**Work item:** In the entries below, find each line with the word "none" and return it.

══════════

-- pv_equiv track=rewrite | github.com/avi78/Accenture_practice | CountExponent.py | maxExponents
-- ===== SOURCE A (Python) =====
-- def maxExponents(a, b):
--     def countExponents(i):
--         count = 0
--         while i % 2 == 0 and i != 0:
--             count += 1
--             i //= 2
--         return count
--     return max(range(a, b + 1), key=countExponents)
-- ===== SOURCE B (Python) =====
-- def maxExponents(a, b):
--     # Walk powers of two: keep the least element of [a, b] whose 2-adic count is
--     # >= the current exponent; stop when no nonzero multiple of p remains in range.
--     if a > b:
--         raise ValueError("max() arg is an empty sequence")
--     def least_multiple(a, p):
--         m = -(-a // p) * p          # least multiple of p that is >= a
--         return p if m == 0 else m   # least *nonzero* multiple of p that is >= a
--     best, p = a, 2
--     while True:
--         m = least_multiple(a, p)
--         if m > b:
--             return best
--         best = m
--         p *= 2
-- ===== Notes on version B (the rewrite author's own statement) =====
-- stated objective: faster
-- what changed: Instead of scanning every integer in [a,b] and counting each one's factors of two, B walks powers of two p = 2,4,8,... keeping the least nonzero multiple of p in [a,b], and returns the last one found when no multiple of the next power remains; intended as asymptotically faster.
import Mathlib
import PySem

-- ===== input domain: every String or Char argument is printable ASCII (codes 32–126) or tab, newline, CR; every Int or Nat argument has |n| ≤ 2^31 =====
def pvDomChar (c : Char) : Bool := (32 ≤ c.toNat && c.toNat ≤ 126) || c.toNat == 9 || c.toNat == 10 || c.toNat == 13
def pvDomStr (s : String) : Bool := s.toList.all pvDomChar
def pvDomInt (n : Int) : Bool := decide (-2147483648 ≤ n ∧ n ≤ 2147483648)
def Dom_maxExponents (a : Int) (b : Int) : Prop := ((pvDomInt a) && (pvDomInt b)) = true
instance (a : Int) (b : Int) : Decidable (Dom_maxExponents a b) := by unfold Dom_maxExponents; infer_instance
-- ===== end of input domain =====

-- B replaces A's scan of every integer in [a,b] with a walk over powers of two; intended as asymptotically faster. Both programs raise ValueError on a > b (excluded by Pre_).


-- ===== PORT A =====
-- countExponents(i): while i % 2 == 0 and i != 0: count += 1; i //= 2
def countExponents (i : Int) : Int :=
  if h : PySem.Int.mod i 2 = 0 ∧ i ≠ 0 then
    countExponents (PySem.Int.floordiv i 2) + 1
  else 0
termination_by i.natAbs
decreasing_by
  obtain ⟨h2, h0⟩ := h
  rw [PySem.Int.mod_eq_zero_iff_dvd] at h2
  obtain ⟨k, hk⟩ := h2
  rw [PySem.Int.floordiv_eq_ediv_of_pos (by norm_num), hk, Int.mul_ediv_cancel_left _ (by norm_num)]
  subst hk; omega

-- max(range(a, b + 1), key=countExponents); none = ValueError, excluded by Pre_
def maxExponents (a : Int) (b : Int) : Int :=
  match PySem.List.max? (PySem.List.pyRange a (b + 1) 1) countExponents with
  | some m => m
  | none => 0

-- ===== PORT B =====
-- least_multiple(a, p): least nonzero multiple of p that is >= a
def leastMult (a p : Int) : Int :=
  let m := -(PySem.Int.floordiv (-a) p) * p
  if m = 0 then p else m

-- the four facts about leastMult (0 < p); stated above altLoop because its termination proof cites leastMult_bound
theorem leastMult_spec (a p : Int) (hp : 0 < p) :
    p ∣ leastMult a p ∧ leastMult a p ≠ 0 ∧ a ≤ leastMult a p ∧
      ∀ y, p ∣ y → y ≠ 0 → a ≤ y → leastMult a p ≤ y := by
  have hpne : p ≠ 0 := by omega
  set q : Int := PySem.Int.floordiv (-a) p with hq
  have hqe : q = (-a) / p := by rw [hq, PySem.Int.floordiv_eq_ediv_of_pos hp]
  have hm0 : -q * p = -(q * p) := by ring
  have h1 : a ≤ -q * p := by
    have h := Int.ediv_mul_le (-a) hpne
    rw [← hqe] at h; omega
  have h2 : -q * p < a + p := by
    have h := Int.lt_ediv_add_one_mul_self (-a) hp
    rw [← hqe] at h
    have hx : (q + 1) * p = q * p + p := by ring
    omega
  have hlm : leastMult a p = if -q * p = 0 then p else -q * p := by
    simp only [leastMult, hq]
  by_cases hz : -q * p = 0
  · rw [hlm, if_pos hz]
    refine ⟨dvd_refl p, by omega, by omega, ?_⟩
    rintro y ⟨c, hc⟩ hy0 hay
    have hc0 : c ≠ 0 := by rintro rfl; simp at hc; exact hy0 hc
    rcases lt_or_gt_of_ne hc0 with h | h
    · have : y ≤ -p := by calc y = p * c := hc
                            _ ≤ p * (-1) := by apply mul_le_mul_of_nonneg_left (by omega) (by omega)
                            _ = -p := by ring
      omega
    · have : p ≤ y := by calc p = p * 1 := by ring
                            _ ≤ p * c := by apply mul_le_mul_of_nonneg_left (by omega) (by omega)
                            _ = y := hc.symm
      omega
  · rw [hlm, if_neg hz]
    refine ⟨⟨-q, by ring⟩, hz, h1, ?_⟩
    rintro y ⟨c, hc⟩ hy0 hay
    have e1 : p * (-q - 1) < p * c := by
      have e : p * (-q - 1) = -(q * p) - p := by ring
      omega
    have e2 : -q - 1 < c := lt_of_mul_lt_mul_left e1 (by omega)
    have e3 : p * (-q) ≤ p * c := by apply mul_le_mul_of_nonneg_left (by omega) (by omega)
    have e4 : p * (-q) = -(q * p) := by ring
    omega

-- cited by altLoop's decreasing_by: a surviving power p is bounded by max b (-a)
theorem leastMult_bound (a b p : Int) (hp : 0 < p) (hb : leastMult a p ≤ b) : p ≤ max b (-a) := by
  obtain ⟨⟨c, hc⟩, hne, hge, -⟩ := leastMult_spec a p hp
  have hc0 : c ≠ 0 := by rintro rfl; simp at hc; exact hne hc
  rcases lt_or_gt_of_ne hc0 with h | h
  · have : leastMult a p ≤ -p := by
      calc leastMult a p = p * c := hc
        _ ≤ p * (-1) := by apply mul_le_mul_of_nonneg_left (by omega) (by omega)
        _ = -p := by ring
    have : p ≤ -a := by omega
    omega
  · have : p ≤ leastMult a p := by
      calc p = p * 1 := by ring
        _ ≤ p * c := by apply mul_le_mul_of_nonneg_left (by omega) (by omega)
        _ = leastMult a p := hc.symm
    have : p ≤ b := by omega
    omega

-- the while loop of B, state (best, p); hp is only the termination invariant 2 ≤ p
def altLoop (a b best p : Int) (hp : 2 ≤ p) : Int :=
  if hm : leastMult a p > b then best
  else altLoop a b (leastMult a p) (p * 2) (by omega)
termination_by (2 * max b (-a) - p).toNat
decreasing_by
  have := leastMult_bound a b p (by omega) (by omega)
  omega

-- Source B raises ValueError on a > b (outside Pre_); the port returns 0 on that branch
def maxExponents_alt (a : Int) (b : Int) : Int :=
  if a > b then 0 else altLoop a b a 2 (by norm_num)

-- ===== PRECONDITION & SPEC =====
-- Pre_ excludes exactly a > b: there range(a, b+1) is empty and both A's max() and B raise ValueError.
def Pre_maxExponents (a : Int) (b : Int) : Prop := a ≤ b
instance (a : Int) (b : Int) : Decidable (Pre_maxExponents a b) := by unfold Pre_maxExponents; infer_instance
def pvWitness_maxExponents : Int × Int := (0, 5)

def Spec_maxExponents (a : Int) (b : Int) (out : Int) : Prop := out = maxExponents_alt a b
instance (a : Int) (b : Int) (out : Int) : Decidable (Spec_maxExponents a b out) := by unfold Spec_maxExponents; infer_instance

-- ===== CLAIM (what is proved, stated in full; the proofs are below) =====
def Claim_equal_maxExponents : Prop := ∀ (a : Int) (b : Int), Dom_maxExponents a b → Pre_maxExponents a b → Spec_maxExponents a b (maxExponents a b)

-- ===== LEMMAS AND PROOFS =====

theorem two_le_two_pow_succ (k : Nat) : 2 ≤ (2:Int)^(k+1) := by
  have h : (0:Int) < 2^k := by positivity
  rw [pow_succ]; nlinarith

theorem countExponents_nonneg (i : Int) : 0 ≤ countExponents i := by
  induction i using countExponents.induct with
  | case1 i h ih => rw [countExponents, dif_pos h]; omega
  | case2 i h => rw [countExponents, dif_neg h]

theorem countExponents_zero : countExponents 0 = 0 := by
  rw [countExponents]; simp

-- A's key is the exact 2-adic valuation: 2^n divides y, 2^(n+1) does not
theorem countExponents_exact (y : Int) (hy : y ≠ 0) :
    ∃ n : Nat, countExponents y = (n : Int) ∧ ((2:Int)^n ∣ y) ∧ ¬ ((2:Int)^(n+1) ∣ y) := by
  induction y using countExponents.induct with
  | case1 y h ih =>
    obtain ⟨h2, h0⟩ := h
    rw [PySem.Int.mod_eq_zero_iff_dvd] at h2
    obtain ⟨k, hk⟩ := h2
    have hdiv : PySem.Int.floordiv y 2 = k := by
      rw [PySem.Int.floordiv_eq_ediv_of_pos (by norm_num), hk, Int.mul_ediv_cancel_left _ (by norm_num)]
    have hk0 : k ≠ 0 := by rintro rfl; simp at hk; exact h0 hk
    obtain ⟨n, hn, hd, hnd⟩ := ih (by rwa [hdiv])
    rw [hdiv] at hn hd hnd
    refine ⟨n + 1, ?_, ?_, ?_⟩
    · rw [countExponents, dif_pos ⟨PySem.Int.mod_eq_zero_iff_dvd y 2 |>.mpr ⟨k, hk⟩, h0⟩, hdiv, hn]
      push_cast; ring
    · obtain ⟨c, hc⟩ := hd
      exact ⟨c, by rw [hk, hc, pow_succ]; ring⟩
    · rintro ⟨c, hc⟩
      apply hnd
      refine ⟨c, ?_⟩
      have e : y = 2 * (2^(n+1) * c) := by rw [hc]; ring
      omega
  | case2 y h =>
    rw [not_and_or] at h
    rcases h with h | h
    · rw [PySem.Int.mod_eq_zero_iff_dvd] at h
      refine ⟨0, ?_, one_dvd y, ?_⟩
      · rw [countExponents]
        simp only [PySem.Int.mod_eq_zero_iff_dvd]
        rw [dif_neg (by tauto)]
        norm_num
      · simpa using h
    · exact absurd hy (by simpa using h)

-- for k ≥ 1: key y ≥ k  iff  y is a nonzero multiple of 2^k
theorem key_ge_iff (y : Int) (k : Nat) (hk : 1 ≤ k) :
    ((k : Int) ≤ countExponents y) ↔ (((2:Int)^k ∣ y) ∧ y ≠ 0) := by
  by_cases hy : y = 0
  · subst hy
    rw [countExponents_zero]
    exact ⟨fun h => absurd h (by omega), fun ⟨_, h⟩ => absurd rfl h⟩
  · obtain ⟨n, hn, hd, hnd⟩ := countExponents_exact y hy
    rw [hn]
    constructor
    · intro h
      exact ⟨dvd_trans (pow_dvd_pow 2 (by omega : k ≤ n)) hd, hy⟩
    · rintro ⟨hdk, -⟩
      by_contra hlt
      exact hnd (dvd_trans (pow_dvd_pow 2 (by omega : n + 1 ≤ k)) hdk)

-- r is the first (least) element of [a,b] attaining the maximal key
def IsFirstMax (a b r : Int) : Prop :=
  a ≤ r ∧ r ≤ b ∧ (∀ y, a ≤ y → y ≤ b → countExponents y ≤ countExponents r) ∧
    (∀ y, a ≤ y → y < r → countExponents y < countExponents r)

theorem isFirstMax_unique {a b r s : Int} (hr : IsFirstMax a b r) (hs : IsFirstMax a b s) : r = s := by
  obtain ⟨har, hrb, hrmax, hrfst⟩ := hr
  obtain ⟨has, hsb, hsmax, hsfst⟩ := hs
  rcases lt_trichotomy r s with h | h | h
  · exact absurd (hrmax s has hsb) (not_le.mpr (hsfst r har h))
  · exact h
  · exact absurd (hsmax r har hrb) (not_le.mpr (hrfst s has h))

-- ===== A side: max? over the sorted range returns the first argmax =====
theorem max?_pyRange_isFirstMax (a b : Int) (hab : a ≤ b) :
    ∃ r, PySem.List.max? (PySem.List.pyRange a (b + 1) 1) countExponents = some r ∧ IsFirstMax a b r := by
  induction b, hab using Int.le_induction with
  | base =>
    have h1 : PySem.List.pyRange a (a + 1) 1 = [a] := by
      rw [PySem.List.pyRange_one_cons (by omega)]
      simp
    refine ⟨a, by simp [h1, PySem.List.max?], le_refl a, le_refl a, ?_, ?_⟩
    · intro y h1 h2
      have : y = a := by omega
      subst this; exact le_refl _
    · intro y h1 h2; omega
  | succ b hb ih =>
    obtain ⟨r, hr, har, hrb, hmax, hfst⟩ := ih
    have hsnoc : PySem.List.pyRange a (b + 1 + 1) 1 = PySem.List.pyRange a (b + 1) 1 ++ [b + 1] :=
      PySem.List.pyRange_one_succ_right (by omega)
    have hstep : PySem.List.max? (PySem.List.pyRange a (b + 1 + 1) 1) countExponents =
        (if countExponents r < countExponents (b + 1) then some (b + 1) else some r) := by
      rw [hsnoc]
      simp only [PySem.List.max?, List.foldl_append] at hr ⊢
      rw [hr]
      simp
    by_cases hc : countExponents r < countExponents (b + 1)
    · refine ⟨b + 1, by rw [hstep, if_pos hc], by omega, le_refl _, ?_, ?_⟩
      · intro y h1 h2
        rcases eq_or_lt_of_le h2 with h | h
        · rw [h]
        · exact le_of_lt (lt_of_le_of_lt (hmax y h1 (by omega)) hc)
      · intro y h1 h2
        exact lt_of_le_of_lt (hmax y h1 (by omega)) hc
    · refine ⟨r, by rw [hstep, if_neg hc], har, by omega, ?_, hfst⟩
      intro y h1 h2
      rcases eq_or_lt_of_le h2 with h | h
      · rw [h]; omega
      · exact hmax y h1 (by omega)

theorem A_isFirstMax (a b : Int) (hab : a ≤ b) : IsFirstMax a b (maxExponents a b) := by
  obtain ⟨r, hr, hfm⟩ := max?_pyRange_isFirstMax a b hab
  unfold maxExponents
  rw [hr]
  exact hfm

-- ===== B side: return branch — when no nonzero multiple of 2^(k+1) remains, best is the answer =====
theorem altLoop_ret (a b best p : Int) (k : Nat) (hpk : p = 2^(k+1)) (_hab : a ≤ b)
    (hQ : a ≤ best ∧ best ≤ b ∧ (k : Int) ≤ countExponents best)
    (hleast : ∀ y, a ≤ y → y ≤ b → (k : Int) ≤ countExponents y → best ≤ y)
    (hret : leastMult a p > b) : IsFirstMax a b best := by
  refine ⟨hQ.1, hQ.2.1, ?_, ?_⟩
  · intro y h1 h2
    have hy : countExponents y ≤ (k : Int) := by
      by_contra hyk
      have hky : ((k + 1 : Nat) : Int) ≤ countExponents y := by push_cast; omega
      obtain ⟨hd, hy0⟩ := (key_ge_iff y (k + 1) (by omega)).mp hky
      obtain ⟨-, -, -, hlst⟩ := leastMult_spec a p (by rw [hpk]; have := two_le_two_pow_succ k; omega)
      have := hlst y (by rwa [hpk]) hy0 h1
      omega
    omega
  · intro y h1 h2
    have hyb : y ≤ b := by omega
    have hnk : ¬ ((k : Int) ≤ countExponents y) := by
      intro h
      exact absurd (hleast y h1 hyb h) (by omega)
    omega

-- ===== B side: the loop invariant — best is the least element of [a,b] with key ≥ k =====
theorem altLoop_isFirstMax (n : Nat) :
    ∀ (a b best p : Int) (k : Nat) (hp : 2 ≤ p), p = 2^(k+1) →
      (2 * max b (-a) - p).toNat ≤ n → a ≤ b →
      (a ≤ best ∧ best ≤ b ∧ (k : Int) ≤ countExponents best) →
      (∀ y, a ≤ y → y ≤ b → (k : Int) ≤ countExponents y → best ≤ y) →
      IsFirstMax a b (altLoop a b best p hp) := by
  induction n with
  | zero =>
    intro a b best p k hp hpk hn hab hQ hleast
    rw [altLoop]
    have hret : leastMult a p > b := by
      by_contra hc
      have := leastMult_bound a b p (by omega) (by omega)
      omega
    rw [dif_pos hret]
    exact altLoop_ret a b best p k hpk hab hQ hleast hret
  | succ n ih =>
    intro a b best p k hp hpk hn hab hQ hleast
    rw [altLoop]
    by_cases hret : leastMult a p > b
    · rw [dif_pos hret]
      exact altLoop_ret a b best p k hpk hab hQ hleast hret
    · rw [dif_neg hret]
      obtain ⟨hdvd, hne, hge, hlst⟩ := leastMult_spec a p (by omega)
      have hbnd := leastMult_bound a b p (by omega) (by omega)
      have hkey : ((k + 1 : Nat) : Int) ≤ countExponents (leastMult a p) := by
        exact (key_ge_iff _ (k + 1) (by omega)).mpr ⟨by rwa [← hpk], hne⟩
      exact ih a b (leastMult a p) (p * 2) (k + 1) (by omega)
        (by rw [hpk]; ring)
        (by omega) hab
        ⟨hge, by omega, hkey⟩
        (fun y h1 h2 hky =>
          hlst y (by rw [hpk]; exact ((key_ge_iff y (k + 1) (by omega)).mp hky).1)
            ((key_ge_iff y (k + 1) (by omega)).mp hky).2 h1)

theorem B_isFirstMax (a b : Int) (hab : a ≤ b) : IsFirstMax a b (maxExponents_alt a b) := by
  unfold maxExponents_alt
  rw [if_neg (by omega)]
  exact altLoop_isFirstMax (2 * max b (-a) - 2).toNat a b a 2 0 (by norm_num)
    (by norm_num) (le_refl _) hab
    ⟨le_refl a, hab, by simpa using countExponents_nonneg a⟩
    (fun y h1 _ _ => h1)

-- ===== VERDICT (by name: the statement is the Claim_ definition above) =====
theorem maxExponents_spec : Claim_equal_maxExponents := by
  intro a b _ hpre
  exact isFirstMax_unique (A_isFirstMax a b hpre) (B_isFirstMax a b hpre)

══════════

**Solution below:**
-- max(range(a, b + 1), key=countExponents); none = ValueError, excluded by Pre_
  | none => 0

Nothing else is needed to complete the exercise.